■ Information shown ■
-- pv_equiv track=rewrite | github.com/BenderEg/Bioinformatics | Entopy calculation.py | distance_determination
-- ===== SOURCE A (Python) =====
-- def find_Hamming_distance(p, q):
--     result = 0
--     for i in range(len(p)):
--         if p[i] != q[i]:
--             result += 1
--     return result
--
-- def distance_determination(Pattern, DNA):
--     distance = 0
--     DNA_number = 0
--     for ele in DNA:
--         local_min = len(Pattern)
--         for i in range(len(ele) - len(Pattern) + 1):
--             text = ele[i:i + len(Pattern)]
--             d = find_Hamming_distance(text, Pattern)
--             if d < local_min:
--                 local_min = d
--         distance += local_min
--     return distance
-- ===== SOURCE B (Python) =====
-- def distance_determination(Pattern, DNA):
--     # Recursive suffix decomposition: min distance over windows of s computed
--     # by comparing the length-|Pattern| prefix of each suffix, via zip.
--     def min_dist(s, p):
--         if len(s) < len(p):
--             return len(p)
--         d = sum(1 for a, b in zip(s, p) if a != b)
--         if len(s) == len(p):
--             return d
--         return min(d, min_dist(s[1:], p))
--     return sum(min_dist(ele, Pattern) for ele in DNA)
-- ===== Notes on version B (the rewrite author's own statement) =====
-- stated objective: alternative
-- what changed: Replaced A's index-range loop over window start positions with slicing and an index-loop Hamming helper by a structural recursion on the suffixes of each DNA string whose per-window mismatch count is a zip-based fold, summed over strings.
import Mathlib
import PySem

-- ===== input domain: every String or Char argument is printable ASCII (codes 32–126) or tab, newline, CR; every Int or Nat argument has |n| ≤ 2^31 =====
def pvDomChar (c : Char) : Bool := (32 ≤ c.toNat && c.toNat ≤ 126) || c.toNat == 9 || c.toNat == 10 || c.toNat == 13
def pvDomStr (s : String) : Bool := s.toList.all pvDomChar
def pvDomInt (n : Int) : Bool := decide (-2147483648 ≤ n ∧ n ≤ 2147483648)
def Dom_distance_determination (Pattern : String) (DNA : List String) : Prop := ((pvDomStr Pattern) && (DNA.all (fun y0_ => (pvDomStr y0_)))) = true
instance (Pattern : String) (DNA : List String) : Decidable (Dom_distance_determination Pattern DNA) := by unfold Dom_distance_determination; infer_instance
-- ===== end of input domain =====

-- B replaces A's index-loop window scan by a structural recursion on suffixes with a
-- zip-based Hamming count (objective: alternative decomposition, same asymptotic cost).

-- ===== PORT A =====
-- p[i] / q[i] via pyGet?; at every call site inside distance_determination the two
-- strings have equal length, so both lookups are in range (Python never raises here).
def find_Hamming_distance (p q : List Char) : Int :=
  (PySem.List.pyRange 0 (p.length : Int) 1).foldl
    (fun result i =>
      if PySem.List.pyGet? p i ≠ PySem.List.pyGet? q i then result + 1 else result) 0

def distance_determination (Pattern : String) (DNA : List String) : Int :=
  DNA.foldl
    (fun distance ele =>
      let P := Pattern.toList
      let E := ele.toList
      let local_min :=
        (PySem.List.pyRange 0 ((E.length : Int) - (P.length : Int) + 1) 1).foldl
          (fun local_min i =>
            let text := PySem.List.slice E (some i) (some (i + (P.length : Int)))
            let d := find_Hamming_distance text P
            if d < local_min then d else local_min)
          (P.length : Int)
      distance + local_min)
    0

-- ===== PORT B =====
-- sum(1 for a, b in zip(s, p) if a != b)
def hamming_zip (s p : List Char) : Int :=
  (s.zip p).foldl (fun acc ab => if ab.1 ≠ ab.2 then acc + 1 else acc) 0

-- min_dist from Source B: recursion on the suffixes of s (s[1:] = drop 1)
def min_dist (s p : List Char) : Int :=
  if s.length < p.length then (p.length : Int)
  else
    let d := hamming_zip s p
    if s.length = p.length then d
    else min d (min_dist (s.drop 1) p)
termination_by s.length
decreasing_by simp; omega

def distance_determination_alt (Pattern : String) (DNA : List String) : Int :=
  (DNA.map (fun ele => min_dist ele.toList Pattern.toList)).sum

-- ===== PRECONDITION & SPEC =====
def Spec_distance_determination (Pattern : String) (DNA : List String) (out : Int) : Prop := out = distance_determination_alt Pattern DNA
instance (Pattern : String) (DNA : List String) (out : Int) : Decidable (Spec_distance_determination Pattern DNA out) := by unfold Spec_distance_determination; infer_instance

-- ===== CLAIM (what is proved, stated in full; the proofs are below) =====
def Claim_equal_distance_determination : Prop := ∀ (Pattern : String) (DNA : List String), Dom_distance_determination Pattern DNA → Spec_distance_determination Pattern DNA (distance_determination Pattern DNA)

-- ===== LEMMAS AND PROOFS =====

-- zip truncates at the shorter list: only the first p.length items of s matter
lemma zip_take_left (s p : List Char) : (s.take p.length).zip p = s.zip p := by
  induction s generalizing p with
  | nil => simp
  | cons a s ih =>
    cases p with
    | nil => simp
    | cons b p => simp [ih]

lemma hamming_zip_eq_countP (s p : List Char) :
    hamming_zip s p = ((s.zip p).countP (fun ab => ab.1 ≠ ab.2) : Int) := by
  unfold hamming_zip
  simpa using PySem.List.foldl_count_if (fun ab => decide (ab.1 ≠ ab.2)) (s.zip p) 0

lemma hamming_zip_le (s p : List Char) : hamming_zip s p ≤ (p.length : Int) := by
  rw [hamming_zip_eq_countP]
  have h1 : (s.zip p).countP (fun ab => ab.1 ≠ ab.2) ≤ (s.zip p).length :=
    List.countP_le_length
  have h2 : (s.zip p).length ≤ p.length := by simp
  exact_mod_cast le_trans h1 h2

-- A's index-loop Hamming helper equals B's zip-based count when the indices stay in range
lemma find_eq_hamming (t p : List Char) (h : t.length ≤ p.length) :
    find_Hamming_distance t p = hamming_zip t p := by
  unfold find_Hamming_distance
  have hcongr :
      (PySem.List.pyRange 0 (t.length : Int) 1).foldl
        (fun result i =>
          if PySem.List.pyGet? t i ≠ PySem.List.pyGet? p i then result + 1 else result) (0 : Int) =
      (PySem.List.pyRange 0 (t.length : Int) 1).foldl
        (fun result i =>
          (fun acc (ab : Char × Char) => if ab.1 ≠ ab.2 then acc + 1 else acc) result
            (PySem.List.pyGetD (t.zip p) i (' ', ' '))) (0 : Int) := by
    apply PySem.List.foldl_congr_mem
    intro acc i hi
    rw [PySem.List.mem_pyRange_one] at hi
    have h0 : 0 ≤ i := hi.1
    have htoN : i.toNat < t.length := by omega
    have hpN : i.toNat < p.length := by omega
    have hiz : i < ((t.zip p).length : Int) := by simp; omega
    rw [PySem.List.pyGetD_eq_getElem _ _ h0 hiz]
    have h1 : PySem.List.pyGet? t i = some t[i.toNat] := by
      conv_lhs => rw [show i = ((i.toNat : Nat) : Int) by omega, PySem.List.pyGet?_natCast]
      exact List.getElem?_eq_getElem htoN
    have h2 : PySem.List.pyGet? p i = some p[i.toNat] := by
      conv_lhs => rw [show i = ((i.toNat : Nat) : Int) by omega, PySem.List.pyGet?_natCast]
      exact List.getElem?_eq_getElem hpN
    rw [h1, h2]
    simp [List.getElem_zip]
  refine hcongr.trans ?_
  rw [show ((t.length : Int)) = PySem.List.len (t.zip p) by simp [PySem.List.len_eq]; omega]
  exact PySem.List.foldl_pyRange_zero_pyGetD (t.zip p) (' ', ' ')
    (fun acc (ab : Char × Char) => if ab.1 ≠ ab.2 then acc + 1 else acc) (0 : Int)

-- the if-step of A's inner loop is a min
lemma step_eq_min (d lm : Int) : (if d < lm then d else lm) = min lm d := by
  rw [min_def]; split_ifs <;> omega

-- pulling a min through a foldl of mins
lemma foldl_min_pull {α : Type} (D : α → Int) (l : List α) (a b : Int) :
    l.foldl (fun lm i => min lm (D i)) (min b a) =
      min a (l.foldl (fun lm i => min lm (D i)) b) := by
  induction l generalizing b with
  | nil => simp [min_comm]
  | cons x l ih =>
    simp only [List.foldl_cons]
    rw [show min (min b a) (D x) = min (min b (D x)) a by
      rw [min_assoc, min_assoc, min_comm a (D x)]]
    exact ih (min b (D x))

-- the inner loop of A, as a function of the element and the pattern
def innerA (e p : List Char) : Int :=
  (PySem.List.pyRange 0 ((e.length : Int) - (p.length : Int) + 1) 1).foldl
    (fun local_min i =>
      if find_Hamming_distance (PySem.List.slice e (some i) (some (i + (p.length : Int)))) p
          < local_min
        then find_Hamming_distance (PySem.List.slice e (some i) (some (i + (p.length : Int)))) p
        else local_min)
    (p.length : Int)

-- the window distance at offset j, in B's terms (holds for every j: take/zip clamp alike)
lemma dval (e p : List Char) (j : Nat) :
    find_Hamming_distance
        (PySem.List.slice e (some (j : Int)) (some ((j : Int) + (p.length : Int)))) p
      = hamming_zip (e.drop j) p := by
  rw [PySem.List.slice_natCast_add]
  rw [find_eq_hamming _ _ (by simp)]
  unfold hamming_zip
  rw [zip_take_left]

-- A's inner loop as a fold over a Nat range of B's window distances
lemma innerA_fold (e p : List Char) :
    innerA e p =
      (List.range ((e.length : Int) - (p.length : Int) + 1).toNat).foldl
        (fun lm j => min lm (hamming_zip (e.drop j) p)) (p.length : Int) := by
  unfold innerA
  rw [PySem.List.pyRange_zero, List.foldl_map]
  congr 1
  funext lm j
  rw [dval, step_eq_min]

lemma innerA_eq_min_dist (e p : List Char) : innerA e p = min_dist e p := by
  induction e with
  | nil =>
    rcases Nat.eq_zero_or_pos p.length with hk | hk
    · -- empty pattern: one window, distance 0
      rw [innerA_fold]
      unfold min_dist
      simp [hk, hamming_zip]
    · -- no window fits: both sides return p.length
      rw [innerA_fold]
      unfold min_dist
      rw [if_pos (by simpa using hk)]
      rw [show ((([] : List Char).length : Int) - (p.length : Int) + 1).toNat = 0 by simp; omega]
      simp
  | cons c e' ih =>
    by_cases hlt : (c :: e').length < p.length
    · rw [innerA_fold]
      unfold min_dist
      rw [if_pos hlt]
      rw [show ((((c :: e').length : Int)) - (p.length : Int) + 1).toNat = 0 by omega]
      simp
    · have hge : p.length ≤ (c :: e').length := by omega
      have hM : ((((c :: e').length : Int)) - (p.length : Int) + 1).toNat
          = ((c :: e').length - p.length) + 1 := by omega
      rw [innerA_fold, hM, List.range_succ_eq_map, List.foldl_cons, List.foldl_map]
      have hd0 : min ((p.length : Int)) (hamming_zip ((c :: e').drop 0) p)
          = hamming_zip (c :: e') p := by
        rw [List.drop_zero]
        exact min_eq_right (hamming_zip_le _ _)
      rw [hd0]
      by_cases heq : (c :: e').length = p.length
      · -- exactly one window
        rw [show (c :: e').length - p.length = 0 by omega]
        unfold min_dist
        rw [if_neg hlt, if_pos heq]
        simp
      · -- at least two windows: peel the first and recurse on the tail e'
        have hN : (c :: e').length - p.length = (e'.length - p.length) + 1 := by
          simp at hlt heq ⊢; omega
        have hbody : (fun (lm : Int) (j : Nat) => min lm (hamming_zip ((c :: e').drop (j + 1)) p))
            = (fun (lm : Int) (j : Nat) => min lm (hamming_zip (e'.drop j) p)) := by
          funext lm j
          rfl
        rw [hbody]
        have hd0le : hamming_zip (c :: e') p ≤ (p.length : Int) := hamming_zip_le _ _
        rw [show hamming_zip (c :: e') p
            = min ((p.length : Int)) (hamming_zip (c :: e') p) from (min_eq_right hd0le).symm]
        rw [foldl_min_pull]
        have hM' : ((e'.length : Int) - (p.length : Int) + 1).toNat
            = (e'.length - p.length) + 1 := by simp at hlt heq ⊢; omega
        rw [show (List.range ((c :: e').length - p.length)).foldl
              (fun (lm : Int) (j : Nat) => min lm (hamming_zip (e'.drop j) p)) (p.length : Int)
            = innerA e' p by rw [innerA_fold, hM', ← hN]]
        rw [ih]
        conv_rhs => rw [min_dist]
        rw [if_neg hlt, if_neg heq]
        rfl

-- fold of sums vs sum of map
lemma foldl_add_map (g : String → Int) (l : List String) (acc : Int) :
    l.foldl (fun d e => d + g e) acc = acc + (l.map g).sum := by
  induction l generalizing acc with
  | nil => simp
  | cons x l ih => simp [ih, add_assoc]

-- ===== VERDICT (by name: the statement is the Claim_ definition above) =====
theorem distance_determination_spec : Claim_equal_distance_determination := by
  intro Pattern DNA _
  unfold Spec_distance_determination distance_determination distance_determination_alt
  refine Eq.trans
    (PySem.List.foldl_congr_mem DNA _
      (fun distance ele => distance + min_dist ele.toList Pattern.toList) 0 ?_) ?_
  · intro acc ele _
    show acc + innerA ele.toList Pattern.toList = acc + min_dist ele.toList Pattern.toList
    rw [innerA_eq_min_dist]
  · exact (foldl_add_map (fun ele => min_dist ele.toList Pattern.toList) DNA 0).trans (by simp)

■ What is needed ■
Would you please repeat exactly the lines above, starting at the line with "rw [PySem.List.slice_natCast_add]" and stopping at the line with "(List.range ((e.length : Int)", both included?

■ Task solution ■
  rw [PySem.List.slice_natCast_add]
  rw [find_eq_hamming _ _ (by simp)]
  unfold hamming_zip
  rw [zip_take_left]

-- A's inner loop as a fold over a Nat range of B's window distances
lemma innerA_fold (e p : List Char) :
    innerA e p =
      (List.range ((e.length : Int) - (p.length : Int) + 1).toNat).foldl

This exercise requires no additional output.